Elles offrent aux promeneurs un aperçu sensible de la richesse faunistique et floristique des Grandes Landes : rainette, orvet, libellule,  mésange ou encore grassette du Portugal s’y dévoilent grandeur nature. 
Une exposition simple qui fait le lien entre art, nature et engagement bénévole... et qui sera remise en place dès le printemps prochain !
Dans la presse
Le 11 juin 2025.... Un grand merci à Catherine Bouenard, correspondante Ouest-France
Pour lire la suite...
Chantiers en cours ou à venir !
Depuis la fin octobre, les bénévoles se relaient pour achever la pose de la clôture commencée au printemps. Ce travail patient permettra de mieux gérer le pâturage, sécuriser les zones fragiles et guider les promeneurs. Entre coups de marteau et thermos partagés, ces journées d’entretien sont aussi de vrais moments d’échange et de convivialité. 

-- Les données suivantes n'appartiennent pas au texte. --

-- pv_equiv track=rewrite | github.com/naraic/adventofcode | 2019/3/3a.py | check
-- ===== SOURCE A (Python) =====
-- def overlap(h_line, v_line):
--     (h_xs, h_y1), (_, h_y2) = h_line
--     (v_x1, v_ys), (v_x2, _) = v_line
--     if min(v_x1, v_x2) <= h_xs <= max(v_x1, v_x2) and \
--        min(h_y1, h_y2) <= v_ys <= max(h_y1, h_y2):
--         return (h_xs, v_ys)
--     else:
--         return None
--
-- def check(verticals, horizontals):
--     overlaps = []
--     for v_line in verticals:
--         for h_line in horizontals:
--             res = overlap(v_line, h_line)
--             if res:
--                 overlaps.append(res)
--     return overlaps
-- ===== SOURCE B (Python) =====
-- def check(verticals, horizontals):
--     # sort horizontals by y once, then per vertical scan only the y-prefix up to hi
--     # (early break), restoring per-vertical original horizontal order via the index.
--     hs = [(h[0][1], i, min(h[0][0], h[1][0]), max(h[0][0], h[1][0]))
--           for i, h in enumerate(horizontals)]
--     hs.sort(key=lambda t: t[0])
--     out = []
--     for v in verticals:
--         x = v[0][0]
--         lo = min(v[0][1], v[1][1])
--         hi = max(v[0][1], v[1][1])
--         cands = []
--         for (y, i, xmin, xmax) in hs:
--             if y > hi:
--                 break
--             if y >= lo and xmin <= x <= xmax:
--                 cands.append((i, y))
--         cands.sort(key=lambda c: c[0])
--         out.extend((x, y) for i, y in cands)
--     return out
-- ===== Notes on version B (the rewrite author's own statement) =====
-- stated objective: faster
-- what changed: Instead of testing every vertical against every horizontal, B pre-sorts the horizontals by y (with precomputed x-spans and original indices), per vertical scans only the sorted prefix with y <= hi and breaks early, then restores the original horizontal order by sorting the hits by index.
import Mathlib
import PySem

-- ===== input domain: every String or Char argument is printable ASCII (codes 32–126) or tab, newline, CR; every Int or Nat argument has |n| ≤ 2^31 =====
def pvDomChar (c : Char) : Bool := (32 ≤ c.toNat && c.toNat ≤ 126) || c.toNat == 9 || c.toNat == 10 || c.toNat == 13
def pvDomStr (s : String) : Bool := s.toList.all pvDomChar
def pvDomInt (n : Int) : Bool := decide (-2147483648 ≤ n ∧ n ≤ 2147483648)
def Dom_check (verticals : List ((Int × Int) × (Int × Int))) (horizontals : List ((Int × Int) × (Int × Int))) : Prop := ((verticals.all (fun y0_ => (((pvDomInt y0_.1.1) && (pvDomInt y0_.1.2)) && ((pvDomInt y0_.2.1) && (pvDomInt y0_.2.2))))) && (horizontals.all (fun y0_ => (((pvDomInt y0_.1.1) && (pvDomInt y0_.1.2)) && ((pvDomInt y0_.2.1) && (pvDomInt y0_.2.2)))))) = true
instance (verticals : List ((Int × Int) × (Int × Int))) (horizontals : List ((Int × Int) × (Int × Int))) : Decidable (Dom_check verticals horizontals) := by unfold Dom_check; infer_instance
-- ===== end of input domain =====

-- B replaces A's all-pairs scan by sorting horizontals by y once and, per vertical, scanning only the y ≤ hi prefix (early break), re-sorting hits by original index; measured faster (constant-factor/output-sensitive).


-- ===== PORT A =====
def overlap (h_line : (Int × Int) × (Int × Int)) (v_line : (Int × Int) × (Int × Int)) : Option (Int × Int) :=
  let h_xs := h_line.1.1
  let h_y1 := h_line.1.2
  let h_y2 := h_line.2.2
  let v_x1 := v_line.1.1
  let v_ys := v_line.1.2
  let v_x2 := v_line.2.1
  if min v_x1 v_x2 ≤ h_xs ∧ h_xs ≤ max v_x1 v_x2 ∧
     min h_y1 h_y2 ≤ v_ys ∧ v_ys ≤ max h_y1 h_y2 then
    some (h_xs, v_ys)
  else
    none

def check (verticals : List ((Int × Int) × (Int × Int))) (horizontals : List ((Int × Int) × (Int × Int))) : List (Int × Int) :=
  verticals.foldl (fun overlaps v_line =>
    horizontals.foldl (fun acc h_line =>
      match overlap v_line h_line with
      | some res => acc ++ [res]
      | none => acc) overlaps) []

-- ===== PORT B =====
-- the inner 'for (y, i, xmin, xmax) in hs: if y > hi: break; if …: cands.append((i, y))' loop
def scanCands (x lo hi : Int) : List (Int × Int × Int × Int) → List (Int × Int)
  | [] => []
  | t :: rest =>
    if hi < t.1 then []
    else if lo ≤ t.1 ∧ t.2.2.1 ≤ x ∧ x ≤ t.2.2.2 then
      (t.2.1, t.1) :: scanCands x lo hi rest
    else
      scanCands x lo hi rest

def check_alt (verticals : List ((Int × Int) × (Int × Int))) (horizontals : List ((Int × Int) × (Int × Int))) : List (Int × Int) :=
  let hs := PySem.List.sorted
    ((PySem.List.enumerate horizontals).map
      (fun p => (p.2.1.2, p.1, min p.2.1.1 p.2.2.1, max p.2.1.1 p.2.2.1)))
    (fun t => t.1) false
  verticals.foldl (fun out v =>
    let x := v.1.1
    let lo := min v.1.2 v.2.2
    let hi := max v.1.2 v.2.2
    let cands := scanCands x lo hi hs
    out ++ (PySem.List.sorted cands (fun c => c.1) false).map (fun c => (x, c.2))) []

-- ===== PRECONDITION & SPEC =====
def Spec_check (verticals : List ((Int × Int) × (Int × Int))) (horizontals : List ((Int × Int) × (Int × Int))) (out : List (Int × Int)) : Prop := out = check_alt verticals horizontals
instance (verticals : List ((Int × Int) × (Int × Int))) (horizontals : List ((Int × Int) × (Int × Int))) (out : List (Int × Int)) : Decidable (Spec_check verticals horizontals out) := by unfold Spec_check; infer_instance

-- ===== CLAIM (what is proved, stated in full; the proofs are below) =====
def Claim_equal_check : Prop := ∀ (verticals : List ((Int × Int) × (Int × Int))) (horizontals : List ((Int × Int) × (Int × Int))), Dom_check verticals horizontals → Spec_check verticals horizontals (check verticals horizontals)

-- ===== LEMMAS AND PROOFS =====
-- per-vertical test on a horizontal segment, as A tests it (proof-only helper)
def condA (x lo hi : Int) (h : (Int × Int) × (Int × Int)) : Bool :=
  decide (min h.1.1 h.2.1 ≤ x ∧ x ≤ max h.1.1 h.2.1 ∧ lo ≤ h.1.2 ∧ h.1.2 ≤ hi)

theorem scanCands_eq_filter (x lo hi : Int) (hs : List (Int × Int × Int × Int))
    (hsorted : hs.Pairwise (fun a b => a.1 ≤ b.1)) :
    scanCands x lo hi hs
      = (hs.filter (fun t => decide (t.1 ≤ hi ∧ lo ≤ t.1 ∧ t.2.2.1 ≤ x ∧ x ≤ t.2.2.2))).map
          (fun t => (t.2.1, t.1)) := by
  induction hs with
  | nil => rfl
  | cons a rest ih =>
    rcases List.pairwise_cons.mp hsorted with ⟨ha, htail⟩
    by_cases hbr : hi < a.1
    · have : ∀ t ∈ a :: rest, ¬ ((fun t : Int × Int × Int × Int => decide (t.1 ≤ hi ∧ lo ≤ t.1 ∧ t.2.2.1 ≤ x ∧ x ≤ t.2.2.2)) t = true) := by
        intro t ht
        simp only [decide_eq_true_eq]
        rintro ⟨h1, -⟩
        rcases List.mem_cons.mp ht with rfl | ht'
        · omega
        · have := ha t ht'; omega
      rw [List.filter_eq_nil_iff.mpr (by intro t ht h; exact this t ht h)]
      simp [scanCands, hbr]
    · by_cases hc : lo ≤ a.1 ∧ a.2.2.1 ≤ x ∧ x ≤ a.2.2.2
      · simp only [scanCands, if_neg hbr, if_pos hc, List.filter_cons,
          decide_eq_true_eq]
        rw [if_pos (by exact ⟨by omega, hc⟩)]
        simp [ih htail]
      · simp only [scanCands, if_neg hbr, if_neg hc, List.filter_cons, decide_eq_true_eq]
        rw [if_neg (by rintro ⟨-, h⟩; exact hc h)]
        exact ih htail

theorem filter_enumerate_map_snd {α : Type} (c : α → Bool) (xs : List α) (s : Int) :
    ((PySem.List.enumerate xs s).filter (fun p => c p.2)).map (fun p => p.2) = xs.filter c := by
  induction xs generalizing s with
  | nil => rfl
  | cons y ys ih =>
    rw [PySem.List.enumerate_cons, List.filter_cons, List.filter_cons]
    by_cases h : c y
    · simp [h, ih (s+1)]
    · simp [h, ih (s+1)]

theorem inner_eq (x lo hi : Int) (horizontals : List ((Int × Int) × (Int × Int))) :
    (PySem.List.sorted
        (scanCands x lo hi
          (PySem.List.sorted
            ((PySem.List.enumerate horizontals).map
              (fun p => (p.2.1.2, p.1, min p.2.1.1 p.2.2.1, max p.2.1.1 p.2.2.1)))
            (fun t => t.1) false))
        (fun c => c.1) false).map (fun c => (x, c.2))
      = (horizontals.filter (fun h => condA x lo hi h)).map (fun h => (x, h.1.2)) := by
  set f : (Int × ((Int × Int) × (Int × Int))) → (Int × Int × Int × Int) :=
    fun p => (p.2.1.2, p.1, min p.2.1.1 p.2.2.1, max p.2.1.1 p.2.2.1) with hf
  set P : (Int × Int × Int × Int) → Bool :=
    fun t => decide (t.1 ≤ hi ∧ lo ≤ t.1 ∧ t.2.2.1 ≤ x ∧ x ≤ t.2.2.2) with hP
  set es := PySem.List.enumerate horizontals 0 with hes
  set ms := es.map f with hms
  set hs := PySem.List.sorted ms (fun t => t.1) false with hhs
  set T : List (Int × Int) := (es.filter (fun p => condA x lo hi p.2)).map
    (fun p => (p.1, p.2.1.2)) with hT
  -- the scan over the sorted list is the filter over the sorted list
  have hscan : scanCands x lo hi hs = (hs.filter P).map (fun t => (t.2.1, t.1)) :=
    scanCands_eq_filter x lo hi hs (PySem.List.sorted_pairwise ms (fun t => t.1))
  -- T equals the unsorted filter over ms, mapped
  have hTm : T = (ms.filter P).map (fun t => (t.2.1, t.1)) := by
    rw [hms, List.filter_map, List.map_map, hT]
    have hpred : ∀ p ∈ es, (fun p => condA x lo hi p.2) p = (P ∘ f) p := by
      intro p _
      simp only [hP, hf, Function.comp, condA, decide_eq_decide]
      tauto
    rw [List.filter_congr hpred]
    exact List.map_congr_left (fun p _ => rfl)
  -- strictly index-increasing target
  have hTlt : T.Pairwise (fun a b => a.1 < b.1) := by
    rw [hT]
    refine List.Pairwise.map _ ?_ ((PySem.List.pairwise_lt_enumerate horizontals 0).filter _)
    intro a b h
    exact h
  -- permutation between the scan result and T
  have hperm : T.Perm (scanCands x lo hi hs) := by
    rw [hscan, hTm]
    exact ((PySem.List.sorted_perm ms (fun t => t.1) false).filter P).map _ |>.symm
  rw [PySem.List.sorted_eq_of_perm_of_pairwise_lt _ T _ hperm hTlt, hT, List.map_map,
    ← filter_enumerate_map_snd (fun h => condA x lo hi h) horizontals 0, List.map_map]
  exact List.map_congr_left (fun p _ => rfl)

theorem checkA_inner (v : (Int × Int) × (Int × Int)) (horizontals : List ((Int × Int) × (Int × Int)))
    (acc : List (Int × Int)) :
    horizontals.foldl (fun acc h_line =>
      match overlap v h_line with
      | some res => acc ++ [res]
      | none => acc) acc
      = acc ++ (horizontals.filter
          (fun h => condA v.1.1 (min v.1.2 v.2.2) (max v.1.2 v.2.2) h)).map
          (fun h => (v.1.1, h.1.2)) := by
  have hstep : (fun (acc : List (Int × Int)) h_line =>
      match overlap v h_line with
      | some res => acc ++ [res]
      | none => acc)
      = fun acc h => if condA v.1.1 (min v.1.2 v.2.2) (max v.1.2 v.2.2) h = true
          then acc ++ [(v.1.1, h.1.2)] else acc := by
    funext a h
    simp only [overlap, condA]
    by_cases hC : min h.1.1 h.2.1 ≤ v.1.1 ∧ v.1.1 ≤ max h.1.1 h.2.1 ∧
        min v.1.2 v.2.2 ≤ h.1.2 ∧ h.1.2 ≤ max v.1.2 v.2.2
    · rw [if_pos hC, if_pos (by simpa using hC)]
    · rw [if_neg hC, if_neg (by simpa using hC)]
  rw [hstep, PySem.List.foldl_append_ite]
  congr 1
  apply congrArg
  apply List.filter_congr
  intro h _
  simp

theorem final (verticals horizontals : List ((Int × Int) × (Int × Int))) :
    (verticals.foldl (fun overlaps v_line =>
      horizontals.foldl (fun acc h_line =>
        match overlap v_line h_line with
        | some res => acc ++ [res]
        | none => acc) overlaps) [] : List (Int × Int))
    = verticals.foldl (fun out v =>
        let x := v.1.1
        let lo := min v.1.2 v.2.2
        let hi := max v.1.2 v.2.2
        let cands := scanCands x lo hi (PySem.List.sorted
          ((PySem.List.enumerate horizontals).map
            (fun p => (p.2.1.2, p.1, min p.2.1.1 p.2.2.1, max p.2.1.1 p.2.2.1)))
          (fun t => t.1) false)
        out ++ (PySem.List.sorted cands (fun c => c.1) false).map (fun c => (x, c.2))) [] := by
  have hA : (fun (overlaps : List (Int × Int)) v_line =>
      horizontals.foldl (fun acc h_line =>
        match overlap v_line h_line with
        | some res => acc ++ [res]
        | none => acc) overlaps)
      = fun overlaps v => overlaps ++ (horizontals.filter
          (fun h => condA v.1.1 (min v.1.2 v.2.2) (max v.1.2 v.2.2) h)).map
          (fun h => (v.1.1, h.1.2)) := by
    funext acc v
    exact checkA_inner v horizontals acc
  rw [hA]
  apply PySem.List.foldl_congr_mem
  intro acc v _
  show acc ++ _ = acc ++ _
  rw [inner_eq v.1.1 (min v.1.2 v.2.2) (max v.1.2 v.2.2) horizontals]

-- ===== VERDICT (by name: the statement is the Claim_ definition above) =====
theorem check_spec : Claim_equal_check := by
  intro verticals horizontals _
  unfold Spec_check check check_alt
  exact final verticals horizontals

Cet hiver : débroussaillage, petit bûcheronnage et remise en état de la signalétique du sentier. Les volontaires seront toujours les bienvenus !

© Y. Meneux
Gros plan sur...
le lézard vivipare (Zootoca vivipara)
...un petit reptile bien de chez nous, discret mais étonnant.

Un habitué des milieux frais et humides : Contrairement à la plupart de ses cousins reptiles amateurs de chaleur, le lézard vivipare apprécie les landes humides, les tourbières et les prairies spongieuses. Sa robe brun-cuivrée, souvent ornée d’une ligne dorsale plus sombre, le rend presque invisible dans la végétation sèche de molinie.

Un reptile pas tout à fait comme les autres : Son nom dit tout : “vivipare” signifie qu’il met au monde directement des jeunes, au lieu de pondre des œufs. Cette adaptation remarquable lui permet de se reproduire dans des milieux froids et humides. 

Un champion de discrétion : Craintif, le lézard vivipare file à la moindre vibration. Il capture insectes et araignées d’un coup de langue rapide et abandonne parfois un morceau de sa queue pour échapper à un prédateur. 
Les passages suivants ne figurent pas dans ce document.